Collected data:
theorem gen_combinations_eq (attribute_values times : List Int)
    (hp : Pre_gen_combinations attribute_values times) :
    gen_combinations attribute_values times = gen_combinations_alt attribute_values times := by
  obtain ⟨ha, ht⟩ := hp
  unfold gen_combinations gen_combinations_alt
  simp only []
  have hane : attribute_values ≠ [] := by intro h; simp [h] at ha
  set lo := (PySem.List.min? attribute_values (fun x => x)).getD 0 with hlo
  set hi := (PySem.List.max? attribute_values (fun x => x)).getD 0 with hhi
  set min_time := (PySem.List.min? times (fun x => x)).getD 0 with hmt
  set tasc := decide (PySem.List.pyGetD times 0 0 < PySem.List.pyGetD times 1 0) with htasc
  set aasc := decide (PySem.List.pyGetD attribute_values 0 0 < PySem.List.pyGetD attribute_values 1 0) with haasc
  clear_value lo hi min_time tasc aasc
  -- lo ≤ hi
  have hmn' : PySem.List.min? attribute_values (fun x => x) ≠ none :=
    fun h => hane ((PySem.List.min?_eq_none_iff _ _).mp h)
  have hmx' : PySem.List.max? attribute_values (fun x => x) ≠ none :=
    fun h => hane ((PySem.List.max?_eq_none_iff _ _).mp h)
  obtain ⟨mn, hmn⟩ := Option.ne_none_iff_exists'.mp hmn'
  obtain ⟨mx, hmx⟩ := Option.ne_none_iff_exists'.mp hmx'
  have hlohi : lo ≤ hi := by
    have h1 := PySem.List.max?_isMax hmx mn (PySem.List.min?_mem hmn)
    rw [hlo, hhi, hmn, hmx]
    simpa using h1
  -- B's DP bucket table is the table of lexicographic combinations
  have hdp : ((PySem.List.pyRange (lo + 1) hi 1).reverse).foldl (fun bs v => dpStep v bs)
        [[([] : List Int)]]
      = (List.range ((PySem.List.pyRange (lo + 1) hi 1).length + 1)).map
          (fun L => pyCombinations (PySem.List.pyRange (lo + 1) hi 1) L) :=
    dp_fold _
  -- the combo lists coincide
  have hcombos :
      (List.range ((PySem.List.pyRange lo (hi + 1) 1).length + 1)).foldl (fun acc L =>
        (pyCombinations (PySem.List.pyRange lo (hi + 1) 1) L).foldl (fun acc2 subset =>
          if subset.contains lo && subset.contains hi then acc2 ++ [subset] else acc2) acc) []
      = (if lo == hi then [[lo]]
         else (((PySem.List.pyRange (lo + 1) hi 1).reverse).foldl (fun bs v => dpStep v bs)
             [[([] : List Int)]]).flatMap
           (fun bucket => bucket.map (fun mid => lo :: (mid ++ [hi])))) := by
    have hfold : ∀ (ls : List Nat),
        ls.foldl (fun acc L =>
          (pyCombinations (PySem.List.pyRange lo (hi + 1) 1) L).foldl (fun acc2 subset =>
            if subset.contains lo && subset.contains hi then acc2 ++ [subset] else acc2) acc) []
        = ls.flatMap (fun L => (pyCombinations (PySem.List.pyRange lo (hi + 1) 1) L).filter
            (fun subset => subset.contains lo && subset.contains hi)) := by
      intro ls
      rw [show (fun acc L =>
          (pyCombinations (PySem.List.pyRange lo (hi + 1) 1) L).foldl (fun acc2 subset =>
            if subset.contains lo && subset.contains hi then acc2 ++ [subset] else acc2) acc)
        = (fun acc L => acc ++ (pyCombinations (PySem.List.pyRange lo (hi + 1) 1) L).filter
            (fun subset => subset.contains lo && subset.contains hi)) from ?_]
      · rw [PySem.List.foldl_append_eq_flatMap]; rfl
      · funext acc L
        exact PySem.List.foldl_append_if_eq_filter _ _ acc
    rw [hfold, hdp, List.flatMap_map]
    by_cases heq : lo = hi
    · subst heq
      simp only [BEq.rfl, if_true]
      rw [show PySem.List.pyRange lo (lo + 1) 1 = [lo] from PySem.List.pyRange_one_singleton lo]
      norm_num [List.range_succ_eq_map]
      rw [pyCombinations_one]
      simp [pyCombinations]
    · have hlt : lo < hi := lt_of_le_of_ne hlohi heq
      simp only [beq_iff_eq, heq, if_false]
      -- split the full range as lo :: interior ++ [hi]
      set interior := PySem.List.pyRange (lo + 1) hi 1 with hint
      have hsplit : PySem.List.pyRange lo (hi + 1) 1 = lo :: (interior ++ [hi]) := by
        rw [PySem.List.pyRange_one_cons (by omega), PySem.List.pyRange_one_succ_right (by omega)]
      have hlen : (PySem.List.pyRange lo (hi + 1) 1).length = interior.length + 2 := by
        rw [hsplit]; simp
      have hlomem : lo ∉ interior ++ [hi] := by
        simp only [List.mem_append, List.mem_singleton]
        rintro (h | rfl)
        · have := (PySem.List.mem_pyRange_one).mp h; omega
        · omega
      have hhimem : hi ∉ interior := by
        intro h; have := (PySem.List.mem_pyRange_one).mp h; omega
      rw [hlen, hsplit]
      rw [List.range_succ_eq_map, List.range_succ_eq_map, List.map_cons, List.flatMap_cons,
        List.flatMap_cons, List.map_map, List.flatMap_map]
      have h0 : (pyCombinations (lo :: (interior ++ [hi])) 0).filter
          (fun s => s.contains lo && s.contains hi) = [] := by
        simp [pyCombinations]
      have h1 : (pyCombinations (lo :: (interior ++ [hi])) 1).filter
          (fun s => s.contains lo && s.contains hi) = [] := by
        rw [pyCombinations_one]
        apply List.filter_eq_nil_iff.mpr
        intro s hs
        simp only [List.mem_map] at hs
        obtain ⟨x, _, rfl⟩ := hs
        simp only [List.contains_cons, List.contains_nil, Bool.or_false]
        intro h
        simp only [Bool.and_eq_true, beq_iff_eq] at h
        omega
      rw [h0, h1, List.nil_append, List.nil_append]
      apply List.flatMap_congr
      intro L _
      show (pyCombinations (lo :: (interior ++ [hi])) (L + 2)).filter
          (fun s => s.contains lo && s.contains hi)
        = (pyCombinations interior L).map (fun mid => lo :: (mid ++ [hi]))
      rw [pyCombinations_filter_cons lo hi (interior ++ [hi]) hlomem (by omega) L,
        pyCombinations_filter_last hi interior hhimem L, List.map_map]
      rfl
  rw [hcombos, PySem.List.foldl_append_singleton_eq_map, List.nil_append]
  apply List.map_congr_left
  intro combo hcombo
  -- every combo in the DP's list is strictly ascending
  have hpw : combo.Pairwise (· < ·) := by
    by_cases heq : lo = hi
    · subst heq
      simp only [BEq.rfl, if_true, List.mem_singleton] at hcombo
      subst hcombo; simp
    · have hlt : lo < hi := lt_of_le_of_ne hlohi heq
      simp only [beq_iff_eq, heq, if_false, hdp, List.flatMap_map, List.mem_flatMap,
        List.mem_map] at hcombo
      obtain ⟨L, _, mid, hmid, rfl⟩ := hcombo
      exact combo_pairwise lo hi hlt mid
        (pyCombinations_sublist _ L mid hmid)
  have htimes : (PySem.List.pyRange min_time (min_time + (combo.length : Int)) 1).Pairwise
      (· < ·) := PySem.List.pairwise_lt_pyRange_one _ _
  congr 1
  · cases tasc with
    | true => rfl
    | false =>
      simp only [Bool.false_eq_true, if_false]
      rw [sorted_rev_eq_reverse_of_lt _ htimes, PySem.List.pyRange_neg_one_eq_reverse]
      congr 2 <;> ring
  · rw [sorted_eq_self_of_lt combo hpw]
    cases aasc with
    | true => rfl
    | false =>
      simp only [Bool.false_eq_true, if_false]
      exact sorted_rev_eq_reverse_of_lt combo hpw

Your task —
Set down only the lines above that fall between the line holding "set lo := (PySem.List.min?" and the line holding "ls.flatMap (fun L", inclusive, keeping each exact.

Problem solution —
  set lo := (PySem.List.min? attribute_values (fun x => x)).getD 0 with hlo
  set hi := (PySem.List.max? attribute_values (fun x => x)).getD 0 with hhi
  set min_time := (PySem.List.min? times (fun x => x)).getD 0 with hmt
  set tasc := decide (PySem.List.pyGetD times 0 0 < PySem.List.pyGetD times 1 0) with htasc
  set aasc := decide (PySem.List.pyGetD attribute_values 0 0 < PySem.List.pyGetD attribute_values 1 0) with haasc
  clear_value lo hi min_time tasc aasc
  -- lo ≤ hi
  have hmn' : PySem.List.min? attribute_values (fun x => x) ≠ none :=
    fun h => hane ((PySem.List.min?_eq_none_iff _ _).mp h)
  have hmx' : PySem.List.max? attribute_values (fun x => x) ≠ none :=
    fun h => hane ((PySem.List.max?_eq_none_iff _ _).mp h)
  obtain ⟨mn, hmn⟩ := Option.ne_none_iff_exists'.mp hmn'
  obtain ⟨mx, hmx⟩ := Option.ne_none_iff_exists'.mp hmx'
  have hlohi : lo ≤ hi := by
    have h1 := PySem.List.max?_isMax hmx mn (PySem.List.min?_mem hmn)
    rw [hlo, hhi, hmn, hmx]
    simpa using h1
  -- B's DP bucket table is the table of lexicographic combinations
  have hdp : ((PySem.List.pyRange (lo + 1) hi 1).reverse).foldl (fun bs v => dpStep v bs)
        [[([] : List Int)]]
      = (List.range ((PySem.List.pyRange (lo + 1) hi 1).length + 1)).map
          (fun L => pyCombinations (PySem.List.pyRange (lo + 1) hi 1) L) :=
    dp_fold _
  -- the combo lists coincide
  have hcombos :
      (List.range ((PySem.List.pyRange lo (hi + 1) 1).length + 1)).foldl (fun acc L =>
        (pyCombinations (PySem.List.pyRange lo (hi + 1) 1) L).foldl (fun acc2 subset =>
          if subset.contains lo && subset.contains hi then acc2 ++ [subset] else acc2) acc) []
      = (if lo == hi then [[lo]]
         else (((PySem.List.pyRange (lo + 1) hi 1).reverse).foldl (fun bs v => dpStep v bs)
             [[([] : List Int)]]).flatMap
           (fun bucket => bucket.map (fun mid => lo :: (mid ++ [hi])))) := by
    have hfold : ∀ (ls : List Nat),
        ls.foldl (fun acc L =>
          (pyCombinations (PySem.List.pyRange lo (hi + 1) 1) L).foldl (fun acc2 subset =>
            if subset.contains lo && subset.contains hi then acc2 ++ [subset] else acc2) acc) []
        = ls.flatMap (fun L => (pyCombinations (PySem.List.pyRange lo (hi + 1) 1) L).filter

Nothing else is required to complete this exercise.